You rarely use the root account in Linux/unix anyway. If you need root-type privileges, you just type sudo and put in the root password. It only works for one session/task, and if you do more admin stuff, you have to type sudo again. So if you have to do a lot of tasks that require admin, you log in as root, do the stuff, and log out and back into a regular user account.
thanks for the video sir
in some linux distros, root is disabled by default. (if you want root privilages, use sudo, if you want a root shell use sudo su) : )
Wow! Thanks!
For my previous install of Win 7 and now Win 10, in the Group Policy Editor the UAC is disabled and enable password required instead. I like the old Windows XP way. I always use a standard user account then if something needs higher permissions it pops up for the higher level credentials. A bit more work, but I will never hit Ok at the UAC prompt by mistake
Nice info thx
I think this was a decent explanation at levels people who don't know would like to understand. Great work. One more important thing is that if a bad guy can get on your computer, and you are an administrator (even not the Windows Administrator account), and the bad guy can then use those admin permissions to escalate to the NT AUTHORITY\SYSTEM account that you can't login to, and it's very trivial to accomplish this using Microsoft's own administrator tools available from Microsoft. These permissions (SYSTEM) are far above the rest, and closest to "root" on Windows. This is where Windows Rootkits can be installed, which are extremely dangerous things, and nearly undetectable within the operating system. Don't do anything as Admin if you don't NEED to do it as admin... and always require a password, and make it a good one.
If I remember correctly, administrator cannot bi locked after whatever number of unsuccessful logon attempts is defined in group policy. That is also one of the properties that other admin accounts do not have.
Good job Thio... and no booting into safe mode does not enable the admin account.
When I go to lusrmgr.msc I do not have the 2 folders (USERS and GROUPS) listed under the leftmost column as shown in your video. How come?
Looks like you have been really working out.
In fact in XP days was almost considered a backdoor, you want to enter a password protected Windows XP, enter safe mode hitting F8 during initial Windows Boot and voilá Administrator doesn’t have password and can delete the other admins passwords
Actually you just needed to double tap CAD, and would show the older style login screen.

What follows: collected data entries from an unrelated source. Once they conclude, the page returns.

-- ---- zipStarB as an indexed transpose ----
theorem filterMap_head_eq {α : Type} (d : α) :
    ∀ ls : List (List α), (∀ l ∈ ls, l ≠ []) →
      ls.filterMap List.head? = ls.map (fun l => l.getD 0 d) := by
  intro ls h
  induction ls with
  | nil => rfl
  | cons l ls ih =>
    have hl : l ≠ [] := h l (List.mem_cons_self ..)
    cases l with
    | nil => exact absurd rfl hl
    | cons a t =>
      have h1 : ((a :: t) :: ls).filterMap List.head? = a :: ls.filterMap List.head? := by simp
      rw [h1, ih (fun l hl' => h l (List.mem_cons_of_mem _ hl'))]
      simp [List.getD]

theorem getD_succ_tail {α : Type} (d : α) (l : List α) (i : Nat) :
    l.getD (i + 1) d = l.tail.getD i d := by
  cases l <;> simp [List.getD]

theorem zipStarB_eq {α : Type} (d : α) :
    ∀ (N : Nat) (ls : List (List α)), (ls.map List.length).sum ≤ N → ls ≠ [] →
      zipStarB ls = (List.range (pyMinNatA (ls.map List.length))).map
        (fun i => ls.map (fun l => l.getD i d)) := by
  intro N
  induction N with
  | zero =>
    intro ls hsum hne
    -- every row is empty
    have hall : ∀ l ∈ ls, l = [] := by
      intro l hl
      have : l.length ≤ (ls.map List.length).sum := List.le_sum_of_mem (List.mem_map_of_mem hl)
      have : l.length = 0 := by omega
      exact List.eq_nil_of_length_eq_zero this
    cases ls with
    | nil => exact absurd rfl hne
    | cons l ls' =>
      have hl : l = [] := hall l (List.mem_cons_self ..)
      have hmin : pyMinNatA ((l :: ls').map List.length) = 0 := by
        have := minA_le (ls'.map List.length) l.length 0 (by simp [hl])
        simp only [pyMinNatA, List.map_cons]
        omega
      rw [hmin, zipStarB]
      simp [hl]
  | succ N ih =>
    intro ls hsum hne
    by_cases hemp : ls.any List.isEmpty
    · -- some empty row: both sides are []
      have hmin : pyMinNatA (ls.map List.length) = 0 := by
        rcases List.any_eq_true.mp hemp with ⟨l, hl, hle⟩
        have hl0 : l.length = 0 := by
          cases l with
          | nil => rfl
          | cons a t => simp [List.isEmpty] at hle
        cases ls with
        | nil => exact absurd rfl hne
        | cons l0 ls' =>
          have hmem : (0 : Nat) ∈ l0.length :: ls'.map List.length := by
            rcases List.mem_cons.mp hl with rfl | hl'
            · simp [hl0]
            · exact List.mem_cons_of_mem _ (hl0 ▸ List.mem_map_of_mem hl')
          have := minA_le (ls'.map List.length) l0.length 0 hmem
          simp only [pyMinNatA, List.map_cons]
          omega
      rw [hmin, zipStarB]
      simp [hne, hemp]
    · -- all rows nonempty
      have hallne : ∀ l ∈ ls, l ≠ [] := by
        intro l hl hleq
        exact hemp (List.any_eq_true.mpr ⟨l, hl, by simp [hleq]⟩)
      have hdec := zipStarB_dec ls hne (by simp only [Bool.not_eq_true] at hemp; exact hemp)
      have htne : ls.map List.tail ≠ [] := by
        cases ls
        · exact absurd rfl hne
        · simp
      have hih := ih (ls.map List.tail) (by omega) htne
      -- min of the tails is min - 1
      have hlens : (ls.map List.tail).map List.length = (ls.map List.length).map (· - 1) := by
        simp only [List.map_map]
        exact List.map_congr_left (fun l _ => by simp)
      have hminpos : 1 ≤ pyMinNatA (ls.map List.length) := by
        cases ls with
        | nil => exact absurd rfl hne
        | cons l0 ls' =>
          rcases List.mem_cons.mp (minA_mem (ls'.map List.length) l0.length) with h | h
          · have := hallne l0 (List.mem_cons_self ..)
            simp only [pyMinNatA, List.map_cons]
            rw [h]
            cases l0 with
            | nil => exact absurd rfl this
            | cons a t => simp
          · rcases List.mem_map.mp h with ⟨l, hl, hll⟩
            have := hallne l (List.mem_cons_of_mem _ hl)
            simp only [pyMinNatA, List.map_cons]
            rw [← hll]
            cases l with
            | nil => exact absurd rfl this
            | cons a t => simp
      have hmint : pyMinNatA ((ls.map List.tail).map List.length) = pyMinNatA (ls.map List.length) - 1 := by
        rw [hlens]
        cases ls with
        | nil => exact absurd rfl hne
        | cons l0 ls' =>
          simp only [pyMinNatA, List.map_cons]
          exact foldl_min_sub_one (ls'.map List.length) l0.length
      rw [zipStarB, dif_neg hne, dif_neg hemp, hih, hmint,
        filterMap_head_eq d ls hallne]
      have hn : pyMinNatA (ls.map List.length) = (pyMinNatA (ls.map List.length) - 1) + 1 := by omega
      conv_rhs => rw [hn, List.range_succ_eq_map]
      simp only [List.map_cons, List.map_map]
      congr 1
      apply List.map_congr_left
      intro i _
      simp only [Function.comp, Nat.succ_eq_add_one]
      apply List.map_congr_left
      intro l _
      simp only [Function.comp]
      exact (getD_succ_tail d l i).symm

Nice... I already Use this Feature
This super administrator mode gives me 2014 thiojoe vibes back when he used to "turn" ps3s' into ps4s ahahah
I have two account on my Win 11, that administrator account and normal account. That admin one is to make "important" changes in Settings, control panel etc.
0:40 Thank you now i know that my laptop origanly was windowsVisata and i was using it until now xD but now its windows 10 THX
I remember my friend and I managing to get into the admin account on our high school computer feeling like the biggest hackers in the world, I can't fully remember how but we managed to make one of the accessibility options in the login window open cmd
copy cmd.exe over sethc.exe, then try to enable sticky keys
Windows\system32\lusrmgr.msc gives me a screen witth only help on it... just disk cleanup and nothing about users - are there switches that need to be thrown?